Machine learning is instrumental for the multiomics and multiparametric analysis essential to improving the overall management of liver malignancies and individual outcomes. In the next step of ML and liver cancer research, ML schemes based on biomarkers of chronic inflammation may be a useful tool in prediction and prevention. 26 Moreover, to facilitate the interpretability of ML in liver cancer research, it would be of great significance and scientific value to incorporate multigroup learning. 27
Our study does have several limitations. First, since this was a retrospective study, it was impossible to collect all of the data from the HCC patients. This may have biased the model effect. Second, data on molecular factors was lacking. This may have influenced patient prognosis. Finally, this study model has only been internally validated. Thus, further prospective and multicenter studies are needed in the future.
Conclusion
Our results show that each factor derived from the ML gbm algorithm accounts for the weight of death. This indicates that the 5 most important factors, ranked in order, were PLT, AFP, age, tumor size, and total bilirubin. Furthermore, ML algorithms can improve prognosis prediction for liver cancer patients undergoing RFA.

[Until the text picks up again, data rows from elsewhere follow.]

-- the DP's outer loop: after n widths, row j is exactly the filtered level list
theorem pvOuter_inv (K : Nat) : ∀ (L : Nat),
    ((List.range L).foldl (fun rows i => pvInner ((2 : Int) ^ i) (min K (i + 1)) rows)
        ([0] :: List.replicate K [])).length = K + 1 ∧
    (∀ j : Nat, j ≤ K →
      ((List.range L).foldl (fun rows i => pvInner ((2 : Int) ^ i) (min K (i + 1)) rows)
        ([0] :: List.replicate K [])).getD j [] = pvFI L (j : Int)) := by
  intro L
  induction L with
  | zero =>
    refine ⟨by simp, ?_⟩
    intro j hj
    by_cases h0 : j = 0
    · subst h0; simp [pvFI_zero]
    · have h1 : (0 : Int) < (j : Int) := by omega
      rw [pvFI_high h1]
      rcases j with _ | j
      · omega
      · simp only [List.range_zero, List.foldl_nil]
        rw [List.getD_eq_getElem?_getD]
        simp only [List.getElem?_cons_succ, List.getElem?_replicate]
        split_ifs <;> rfl
  | succ L ih =>
    obtain ⟨ihlen, ihrow⟩ := ih
    rw [List.range_succ, List.foldl_append, List.foldl_cons, List.foldl_nil]
    constructor
    · rw [pvInner_length, ihlen]
    · intro j hj
      apply pvInner_inv L K (min K (L + 1)) _ (by omega) ihlen _ j hj
      intro j' hj'
      rw [ihrow j' hj']
      by_cases hle : j' ≤ min K (L + 1)
      · rw [if_pos hle]
      · rw [if_neg hle]
        have hbig : (L : Int) < (j' : Int) := by omega
        have hbig1 : ((L + 1 : Nat) : Int) < (j' : Int) := by push_cast; omega
        rw [pvFI_high hbig, pvFI_high hbig1]

-- ===== running the loop over the levels =====
theorem pvALoop_nil (length rn : Int) (f : Nat) (ret : List (List Char)) :
    pvALoop length rn f [] ret = ret := by
  cases f <;> rfl

theorem pvALoop_run (length rn : Int) :
    ∀ (c i : Nat), i + c = length.toNat + 1 → 0 ≤ length →
      ∀ (f : Nat) (ret : List (List Char)),
        pvALoop length rn (pvNeedFrom length rn i c + f) (pvLevels length rn i) ret
          = ret ++ pvOutsFrom length rn i c := by
  intro c
  induction c with
  | zero =>
    intro i hi hl f ret
    have : i = length.toNat + 1 := by omega
    subst this
    rw [pvLevels_top_empty length rn hl]
    simp [pvNeedFrom, pvOutsFrom, pvALoop_nil]
  | succ c ih =>
    intro i hi hl f ret
    have h1 : pvNeedFrom length rn i (c + 1) + f
        = (pvLevels length rn i).length + (pvNeedFrom length rn (i + 1) c + f) := by
      simp [pvNeedFrom]; omega
    have hb := pvALoop_batch length rn (pvLevels length rn i) [] ret (pvNeedFrom length rn (i + 1) c + f)
    simp only [List.append_nil, List.nil_append] at hb
    rw [h1, hb]
    rw [show (pvLevels length rn i).flatMap (pvNext1 length rn) = pvLevels length rn (i + 1) from rfl]
    rw [ih (i + 1) (by omega) hl]
    simp [pvOutsFrom, List.append_assoc]

theorem pvOutsFrom_eq (length rn : Int) :
    ∀ (c i : Nat), i + (c + 1) = length.toNat + 1 →
      pvOutsFrom length rn i (c + 1)
        = (pvLevels length rn length.toNat).flatMap (pvOut1 length rn) := by
  intro c
  induction c with
  | zero =>
    intro i hi
    have : i = length.toNat := by omega
    subst this
    simp [pvOutsFrom]
  | succ c ih =>
    intro i hi
    have hlow : (pvLevels length rn i).flatMap (pvOut1 length rn) = [] := by
      rw [List.flatMap_eq_nil_iff]
      intro s hs
      have hlen : s.length = i := pvLevels_length_mem length rn i s hs
      have hne : ¬ ((s.length : Int) = length) := by rw [hlen]; omega
      simp [pvOut1, hne]
    show (pvLevels length rn i).flatMap (pvOut1 length rn) ++ pvOutsFrom length rn (i + 1) (c + 1) = _
    rw [hlow, List.nil_append, ih (i + 1) (by omega)]

-- ===== fuel bounds =====
theorem pv_flatMap_len {α β : Type} (l : List α) (g : α → List β) (h : ∀ x, (g x).length ≤ 2) :
    (l.flatMap g).length ≤ 2 * l.length := by
  induction l with
  | nil => simp
  | cons a l ih =>
    simp only [List.flatMap_cons, List.length_append, List.length_cons]
    have := h a
    omega

theorem pvLevels_len_le (length rn : Int) : ∀ i : Nat, (pvLevels length rn i).length ≤ 2 ^ i := by
  intro i
  induction i with
  | zero => simp [pvLevels]
  | succ i ih =>
    have h1 : ((pvLevels length rn i).flatMap (pvNext1 length rn)).length ≤ 2 * (pvLevels length rn i).length := by
      apply pv_flatMap_len
      intro s
      simp only [pvNext1]
      split_ifs <;> simp
    show ((pvLevels length rn i).flatMap (pvNext1 length rn)).length ≤ 2 ^ (i + 1)
    calc _ ≤ 2 * (pvLevels length rn i).length := h1
    _ ≤ 2 * 2 ^ i := by omega
    _ = 2 ^ (i + 1) := by ring

theorem pvNeedFrom_le (length rn : Int) : ∀ (c i : Nat), pvNeedFrom length rn i c ≤ 2 ^ (i + c) - 2 ^ i := by
  intro c
  induction c with
  | zero => intro i; simp [pvNeedFrom]
  | succ c ih =>
    intro i
    have h1 := pvLevels_len_le length rn i
    have h2 := ih (i + 1)
    have e1 : (2 : Nat) ^ (i + 1) = 2 * 2 ^ i := by ring
    have e2 : (2 : Nat) ^ (i + (c + 1)) = 2 ^ (i + 1 + c) := by ring_nf
    have e3 : (2 : Nat) ^ (i + 1) ≤ 2 ^ (i + 1 + c) := Nat.pow_le_pow_right (by norm_num) (by omega)
    simp only [pvNeedFrom]
    omega

-- ===== VERDICT (by name: the statement is the Claim_ definition above) =====
theorem pvOut_top (length rn : Int) (hl : 0 ≤ length) :
    (pvLevels length rn length.toNat).flatMap (pvOut1 length rn)
      = (pvLevels length rn length.toNat).filter fun s => decide (((s.count '1' : Nat) : Int) = rn) := by
  rw [← pv_flatMap_if_filter]
  apply pv_flatMap_congr
  intro s hs
  have hlen : s.length = length.toNat := pvLevels_length_mem length rn _ s hs
  have heq : ((s.length : Int) = length) := by rw [hlen]; omega
  by_cases h : ((s.count '1' : Nat) : Int) = rn
  · have h2 : ¬ ((s.count '1' : Nat) : Int) > rn := by omega
    simp [pvOut1, heq, h]
  · by_cases h2 : ((s.count '1' : Nat) : Int) > rn <;> simp [pvOut1, heq, h, h2]

theorem replace_zero_by_one_list_spec : Claim_equal_replace_zero_by_one_list := by
  unfold Claim_equal_replace_zero_by_one_list
  intro length rn _ hpre
  unfold Spec_replace_zero_by_one_list replace_zero_by_one_list replace_zero_by_one_list_alt
  unfold Pre_replace_zero_by_one_list at hpre
  by_cases hl : 0 ≤ length
  · have hfuel : pvNeedFrom length rn 0 (length.toNat + 1) ≤ 2 ^ (length.toNat + 2) := by
      have h1 := pvNeedFrom_le length rn (length.toNat + 1) 0
      have h2 : (2 : Nat) ^ (0 + (length.toNat + 1)) ≤ 2 ^ (length.toNat + 2) :=
        Nat.pow_le_pow_right (by norm_num) (by omega)
      exact le_trans (le_trans h1 (Nat.sub_le _ _)) h2
    have hsum : pvNeedFrom length rn 0 (length.toNat + 1)
        + (2 ^ (length.toNat + 2) - pvNeedFrom length rn 0 (length.toNat + 1))
        = 2 ^ (length.toNat + 2) := Nat.add_sub_cancel' hfuel
    rw [← hsum]
    rw [show ([[]] : List (List Char)) = pvLevels length rn 0 from rfl]
    rw [pvALoop_run length rn (length.toNat + 1) 0 (by omega) hl]
    rw [List.nil_append]
    rw [pvOutsFrom_eq length rn length.toNat 0 (by omega)]
    rw [pvOut_top length rn hl]
    rw [pvLevels_eq_pvP length rn length.toNat (by omega)]
    rw [show ((pvP rn length.toNat).filter fun s =>
        decide (((s.count '1' : Nat) : Int) = rn)).map bit_str_to_int_port
      = pvFI length.toNat rn from rfl]
    by_cases hr : rn < 0
    · rw [if_pos (Or.inr (Or.inl hr)), pvFI_neg hr]
    · by_cases hgt : length < rn
      · rw [if_pos (Or.inr (Or.inr hgt)),
          pvFI_high (by rw [Int.toNat_of_nonneg hl]; exact hgt)]
      · rw [if_neg (by omega)]
        have hout := (pvOuter_inv rn.toNat length.toNat).2 rn.toNat le_rfl
        rw [Int.toNat_of_nonneg (by omega : 0 ≤ rn)] at hout
        exact hout.symm
  · have hrn : rn < 0 := hpre.resolve_left (by omega)
    have ht : length.toNat = 0 := by omega
    rw [ht]
    rw [show (2 : Nat) ^ (0 + 2) = 3 + 1 from rfl]
    rw [pvALoop_step]
    rw [show pvNext1 length rn [] = [] from by simp [pvNext1]; omega,
        show pvOut1 length rn [] = [] from by simp [pvOut1]; omega]
    simp only [List.append_nil]
    rw [pvALoop_nil]
    rw [if_pos (Or.inl (by omega : length < 0))]
    rfl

In sum, prevention, prediction, and individuation are of great significance to the prognosis of patients with liver cancer. 28 As such, ML research has great potential for personalized treatment and prognosis of liver cancer.
Footnotes
Appendix 1
Functions, packages, and tuning parameters used in Anaconda for each machine learning algorithm.
| Algorithm | Classifier | Package | Tuning parameters |
|---|---|---|---|
| Logistic regression | LogisticRegression | from sklearn.linear_model import LogisticRegression | penalty =‘l2’, tol = 0.000001, C = 0.1, fit_intercept = True,intercept_scaling = 1, class_weight = None,max_iter = 100, multi_class =‘ovr’,verbose = 0, warm_start = False,n_jobs = 1 |
| DecisionTree | DecisionTreeClassifier | from sklearn.tree import DecisionTreeClassifier | splitter =‘best’, max_depth = 3, min_samples_split = 30, min_samples_leaf = 2, min_weight_fraction_leaf = 0.01 |
| forest | RandomForestClassifier | from sklearn.ensemble import RandomForestClassifier | n_estimators = 50, n_jobs = -1, min_samples_split = 20, min_samples_leaf = 2, random_state = 41 |
| GradientBoosting | GradientBoostinglassifier | from sklearn.ensemble import GradientBoostinglassifier | learning_rate = 0.2, n_estimators = 20, max_depth = 3, min_samples_split = 20, min_samples_leaf = 5 |
| gbm | lgb.LGBMClassifier | lightgbm 2.2.0 | boosting_type =‘gbdt’, objective =‘binary’,metrics =‘auc’,learning_rate = 0.1, n_estimators = 100, max_depth = 2, bagging_fraction = 0.5, feature_fraction = 0.5 |
Acknowledgements
The authors are also grateful to the public BioStudies Database for including and providing Professor Tateishi’s original data. Koji U, Ryosuke T, Ryo N, et al. Serum levels of ferritin do not affect the prognosis of patients with hepatocellular carcinoma undergoing radiofrequency ablation. PLoS ONE. 2018;13:e0200943.
Funding:
The author(s) received no financial support for the research, authorship, and/or publication of this article.
Declaration of conflicting interests:
The author(s) declared no potential conflicts of interest with respect to the research, authorship, and/or publication of this article.
Author Contributions
All authors contributed to this study’s conceptualization. C.-M.Z. and J.-J.Y. contributed to project administration work. All authors contributed to writing, review, and editing the work.
Availability of Data and Materials
Data are available at the BioStudies Database, accession number: S-EPMC6059486.
Ethics Approval and Consent to Participate
Our study did not require the approval of an ethics committee, as it was a secondary analysis of the BioStudies public database which is open to the public.